La saisie-contrefaçon n'a porté que sur un modèle. Néanmoins, le modèle contrefait figure dans le catalogue de Monsieur Bruno Claret qui fabrique pour la société Diperi Claret.
Il convient de fixer à la somme de 50 000 F le préjudice subi par la société Chaumet du fait de cette contrefaçon et à la même somme son préjudice pour les faits de concurrence déloyale, la société Chaumet international justifiant par la production de ses catalogues et la publicité faite autour de sa marque de ses investissements importants, notamment autour de sa gamme "Lien" et du préjudice que lui fait subir toute atteinte à son modèle prestigieux.
La publication de la présente décision ne sera pas ordonnée à titre de dommages et intérêts complémentaires, les sommes allouées à la société Chaumet international couvrant son préjudice et le dommage ayant eu un impact assez faible, la Corse étant peu peuplée et très éloignée de Paris.

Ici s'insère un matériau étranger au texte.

-- pv_equiv track=rewrite | github.com/muzavan/py-interviewbit | dynamic_programming/ways_to_color_a_3xn_board.py | solve
-- ===== SOURCE A (Python) =====
-- MOD = 10**9 + 7
--
-- def solve(A):
--     color2 = 12
--     color3 = 24
--
--     for _ in range(2, A+1):
--         tcolor3 = ((10*color2) + (11*color3)) % MOD
--         tcolor2 = ((7*color2) + (5*color3)) % MOD
--
--         color2, color3 = tcolor2, tcolor3
--
--     return (color2 + color3) % MOD
-- ===== SOURCE B (Python) =====
-- MOD = 10**9 + 7
--
-- def solve(A):
--     # faster: matrix binary exponentiation of the linear recurrence
--     def mul(X, Y):
--         a, b, c, d = X
--         e, f, g, h = Y
--         return ((a*e + b*g) % MOD, (a*f + b*h) % MOD,
--                 (c*e + d*g) % MOD, (c*f + d*h) % MOD)
--
--     n = A - 1
--     M = (7, 5, 10, 11)
--     R = (1, 0, 0, 1)
--     while n > 0:
--         if n & 1:
--             R = mul(R, M)
--         M = mul(M, M)
--         n >>= 1
--     a, b, c, d = R
--     return (12*(a + c) + 24*(b + d)) % MOD
-- ===== Notes on version B (the rewrite author's own statement) =====
-- stated objective: faster
-- what changed: Replaces the linear iteration of the two-variable recurrence with square-matrix binary exponentiation.
import Mathlib
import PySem

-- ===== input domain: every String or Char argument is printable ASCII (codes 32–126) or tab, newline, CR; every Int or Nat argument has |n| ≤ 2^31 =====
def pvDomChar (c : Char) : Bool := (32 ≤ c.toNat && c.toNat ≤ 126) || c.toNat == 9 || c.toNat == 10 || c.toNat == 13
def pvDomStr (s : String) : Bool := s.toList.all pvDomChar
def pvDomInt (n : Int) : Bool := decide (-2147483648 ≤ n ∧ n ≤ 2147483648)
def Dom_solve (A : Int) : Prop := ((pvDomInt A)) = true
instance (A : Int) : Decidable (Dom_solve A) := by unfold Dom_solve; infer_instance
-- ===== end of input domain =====

-- B replaces A's O(A) iteration of the two-term linear recurrence by square-matrix
-- binary exponentiation (O(log A)); same value for every A.

-- ===== PORT A =====
def solve (A : Int) : Int :=
  let s := (PySem.List.pyRange 2 (A + 1) 1).foldl
    (fun (st : Int × Int) _ =>
      let tcolor3 := PySem.Int.mod (10 * st.1 + 11 * st.2) 1000000007
      let tcolor2 := PySem.Int.mod (7 * st.1 + 5 * st.2) 1000000007
      (tcolor2, tcolor3)) (12, 24)
  PySem.Int.mod (s.1 + s.2) 1000000007

-- ===== PORT B =====
def pvMul (X Y : Int × Int × Int × Int) : Int × Int × Int × Int :=
  (PySem.Int.mod (X.1 * Y.1 + X.2.1 * Y.2.2.1) 1000000007,
   PySem.Int.mod (X.1 * Y.2.1 + X.2.1 * Y.2.2.2) 1000000007,
   PySem.Int.mod (X.2.2.1 * Y.1 + X.2.2.2 * Y.2.2.1) 1000000007,
   PySem.Int.mod (X.2.2.1 * Y.2.1 + X.2.2.2 * Y.2.2.2) 1000000007)

-- the while loop of Source B; for positive n, Python's bitwise parity test and right shift are exactly the mod-two test and floor-halving used here
def pvPowLoop (n : Int) (R M : Int × Int × Int × Int) : Int × Int × Int × Int :=
  if 0 < n then
    pvPowLoop (PySem.Int.floordiv n 2)
      (if PySem.Int.mod n 2 = 1 then pvMul R M else R) (pvMul M M)
  else R
termination_by n.toNat
decreasing_by
  rename_i h
  rw [PySem.Int.floordiv_eq_ediv_of_pos (by omega)]
  omega

def solve_alt (A : Int) : Int :=
  let r := pvPowLoop (A - 1) (1, 0, 0, 1) (7, 5, 10, 11)
  PySem.Int.mod (12 * (r.1 + r.2.2.1) + 24 * (r.2.1 + r.2.2.2)) 1000000007

-- ===== PRECONDITION & SPEC =====
def Spec_solve (A : Int) (out : Int) : Prop := out = solve_alt A
instance (A : Int) (out : Int) : Decidable (Spec_solve A out) := by unfold Spec_solve; infer_instance

-- ===== CLAIM (what is proved, stated in full; the proofs are below) =====
def Claim_equal_solve : Prop := ∀ (A : Int), Dom_solve A → Spec_solve A (solve A)

-- ===== LEMMAS AND PROOFS =====

abbrev pvK : Type := ZMod 1000000007

def pvCastM (t : Int × Int × Int × Int) : Matrix (Fin 2) (Fin 2) pvK :=
  !![(t.1 : pvK), (t.2.1 : pvK); (t.2.2.1 : pvK), (t.2.2.2 : pvK)]

def pvMz : Matrix (Fin 2) (Fin 2) pvK := !![(7 : pvK), 5; 10, 11]

theorem pv_intCast_emod (x : Int) :
    ((x % 1000000007 : Int) : pvK) = (x : pvK) := by
  have h := ZMod.intCast_mod x 1000000007
  exact_mod_cast h

theorem pv_intCast_mod (x : Int) :
    ((PySem.Int.mod x 1000000007 : Int) : pvK) = (x : pvK) := by
  rw [PySem.Int.mod_eq_emod_of_pos (by norm_num)]
  exact pv_intCast_emod x

theorem pv_mod_congr (x y : Int) (h : (x : pvK) = (y : pvK)) :
    PySem.Int.mod x 1000000007 = PySem.Int.mod y 1000000007 := by
  rw [PySem.Int.mod_eq_emod_of_pos (by norm_num),
      PySem.Int.mod_eq_emod_of_pos (by norm_num)]
  have h' : (x : ZMod 1000000007) = (y : ZMod 1000000007) := h
  rw [ZMod.intCast_eq_intCast_iff'] at h'
  exact_mod_cast h'

theorem pvCastM_mul (X Y : Int × Int × Int × Int) :
    pvCastM (pvMul X Y) = pvCastM X * pvCastM Y := by
  ext i j
  fin_cases i <;> fin_cases j <;>
    (simp [pvMul, pvCastM, Matrix.mul_apply, Fin.sum_univ_two, pv_intCast_emod];
     try (push_cast; ring))

theorem pvCastM_one : pvCastM (1, 0, 0, 1) = 1 := by
  ext i j
  fin_cases i <;> fin_cases j <;> simp [pvCastM]

theorem pvPowLoop_cast (n : Int) (R M : Int × Int × Int × Int) :
    pvCastM (pvPowLoop n R M) = pvCastM R * (pvCastM M) ^ n.toNat := by
  fun_induction pvPowLoop n R M with
  | case1 n R M hpos ih =>
      have hfd : PySem.Int.floordiv n 2 = n / 2 :=
        PySem.Int.floordiv_eq_ediv_of_pos (by norm_num)
      have hmd : PySem.Int.mod n 2 = n % 2 :=
        PySem.Int.mod_eq_emod_of_pos (by norm_num)
      simp only [dite_eq_ite] at ih
      rw [ih, pvCastM_mul]
      set k := (PySem.Int.floordiv n 2).toNat with hk
      have hk' : k = (n / 2).toNat := by rw [hk, hfd]
      by_cases h2 : PySem.Int.mod n 2 = 1
      · have h2' : n % 2 = 1 := by rw [← hmd]; exact h2
        rw [if_pos h2, pvCastM_mul]
        have hn : n.toNat = 2 * k + 1 := by omega
        rw [hn, ← sq, ← pow_mul, pow_succ', pow_mul, sq, mul_assoc]
      · have h2' : n % 2 ≠ 1 := by rw [← hmd]; exact h2
        rw [if_neg h2]
        have hn : n.toNat = 2 * k := by omega
        rw [hn, ← sq, ← pow_mul]
  | case2 n R M hpos =>
      have : n.toNat = 0 := by omega
      simp [this]

def pvStepZ (st : pvK × pvK) : pvK × pvK :=
  (7 * st.1 + 5 * st.2, 10 * st.1 + 11 * st.2)

theorem pv_foldl_cast (l : List Int) (c2 c3 : Int) :
    (((l.foldl (fun (st : Int × Int) _ =>
        ((PySem.Int.mod (7 * st.1 + 5 * st.2) 1000000007 : Int),
         (PySem.Int.mod (10 * st.1 + 11 * st.2) 1000000007 : Int))) (c2, c3)).1 : pvK),
     ((l.foldl (fun (st : Int × Int) _ =>
        ((PySem.Int.mod (7 * st.1 + 5 * st.2) 1000000007 : Int),
         (PySem.Int.mod (10 * st.1 + 11 * st.2) 1000000007 : Int))) (c2, c3)).2 : pvK)) =
    l.foldl (fun st _ => pvStepZ st) ((c2 : pvK), (c3 : pvK)) := by
  induction l generalizing c2 c3 with
  | nil => rfl
  | cons a l ih =>
      simp only [List.foldl_cons]
      rw [ih]
      simp only [pvStepZ]
      rw [pv_intCast_mod, pv_intCast_mod]
      congr 1
      simp only [Prod.mk.injEq]
      refine ⟨by push_cast; ring, by push_cast; ring⟩

theorem pv_foldl_mat (l : List Int) (x y : pvK) :
    l.foldl (fun st _ => pvStepZ st) (x, y) =
      ((pvMz ^ l.length) 0 0 * x + (pvMz ^ l.length) 0 1 * y,
       (pvMz ^ l.length) 1 0 * x + (pvMz ^ l.length) 1 1 * y) := by
  induction l generalizing x y with
  | nil => simp
  | cons a l ih =>
      simp only [List.foldl_cons, List.length_cons]
      rw [ih]
      have hp : pvMz ^ (l.length + 1) = pvMz ^ l.length * pvMz := pow_succ _ _
      rw [hp]
      simp [pvStepZ, pvMz, Matrix.mul_apply, Fin.sum_univ_two]
      constructor <;> ring

theorem pvCastM_M0 : pvCastM (7, 5, 10, 11) = pvMz := by rfl

-- ===== VERDICT (by name: the statement is the Claim_ definition above) =====
theorem solve_spec : Claim_equal_solve := by
  intro A _
  unfold Spec_solve solve solve_alt
  simp only
  apply pv_mod_congr
  set l := PySem.List.pyRange 2 (A + 1) 1 with hl
  have hlen : l.length = (A - 1).toNat := by
    rw [hl, PySem.List.length_pyRange_one]; omega
  have hA := pv_foldl_cast l 12 24
  rw [pv_foldl_mat, hlen] at hA
  have hB := pvPowLoop_cast (A - 1) (1, 0, 0, 1) (7, 5, 10, 11)
  rw [pvCastM_one, pvCastM_M0, one_mul] at hB
  set r := pvPowLoop (A - 1) (1, 0, 0, 1) (7, 5, 10, 11) with hr
  have e00 : (r.1 : pvK) = (pvMz ^ (A - 1).toNat) 0 0 := by
    have h := congrFun (congrFun hB 0) 0; simpa [pvCastM] using h
  have e01 : (r.2.1 : pvK) = (pvMz ^ (A - 1).toNat) 0 1 := by
    have h := congrFun (congrFun hB 0) 1; simpa [pvCastM] using h
  have e10 : (r.2.2.1 : pvK) = (pvMz ^ (A - 1).toNat) 1 0 := by
    have h := congrFun (congrFun hB 1) 0; simpa [pvCastM] using h
  have e11 : (r.2.2.2 : pvK) = (pvMz ^ (A - 1).toNat) 1 1 := by
    have h := congrFun (congrFun hB 1) 1; simpa [pvCastM] using h
  have hA1 := congrArg Prod.fst hA
  have hA2 := congrArg Prod.snd hA
  simp only at hA1 hA2
  push_cast
  rw [hA1, hA2, e00, e01, e10, e11]
  ring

Il y a lieu de fixer à la somme de 10 000 F le montant des frais non compris dans les dépens que l'équité commande de ne pas laisser à la charge de la société Chaumet international en application de l'article 700 du nouveau Code de procédure civile.
Par ces motifs, LA COUR, Après en avoir délibéré conformément à la loi, Statuant publiquement, contradictoirement, Déclare recevable l'action de la société Chaumet international, Infirme le jugement déféré, Statuant à nouveau, Dit que le modèle "Lien" déposé à l'Organisation Mondiale de la Propriété Intellectuelle le 11 septembre 1995 par la société Chaumet international bénéficie de la protection du Code de la propriété intellectuelle, Dit que la société Diperi Claret, en commercialisant un modèle imitant de façon quasi-servile la bague de la société Chaumet international bénéficiant de la protection du Code de la propriété intellectuelle, s'est rendue coupable d'actes de contrefaçon, Dit que la société Diperi Claret en commercialisant ladite bague à un prix nettement inférieur, s'est rendue coupable d'actes de concurrence déloyale, Fait interdiction à la société Diperi Claret de poursuivre la commercialisation du modèle contrefait sous astreinte de sept cent soixante-deux euro et vingt-cinq cents (762,25 euro) par infraction constatée, Condamne la société Diperi Claret à payer à la société Chaumet international la somme de sept mille six cent vingt-deux euro et quarante-cinq cents (7 622,45 euro) à titre de dommages et intérêts pour contrefaçon et de sept mille six cent vingt-deux euro et quarante-cinq cents (7 622,45 euro) pour concurrence déloyale ainsi que celle de mille cinq cent vingt-quatre euro et quarante neuf cents (1 524,49 euro) en application de l'article 700 du nouveau Code de procédure civile, Déboute la société Chaumet international du surplus de ses demandes, Condamne la société Diperi Claret aux dépens de première instance et d'appel.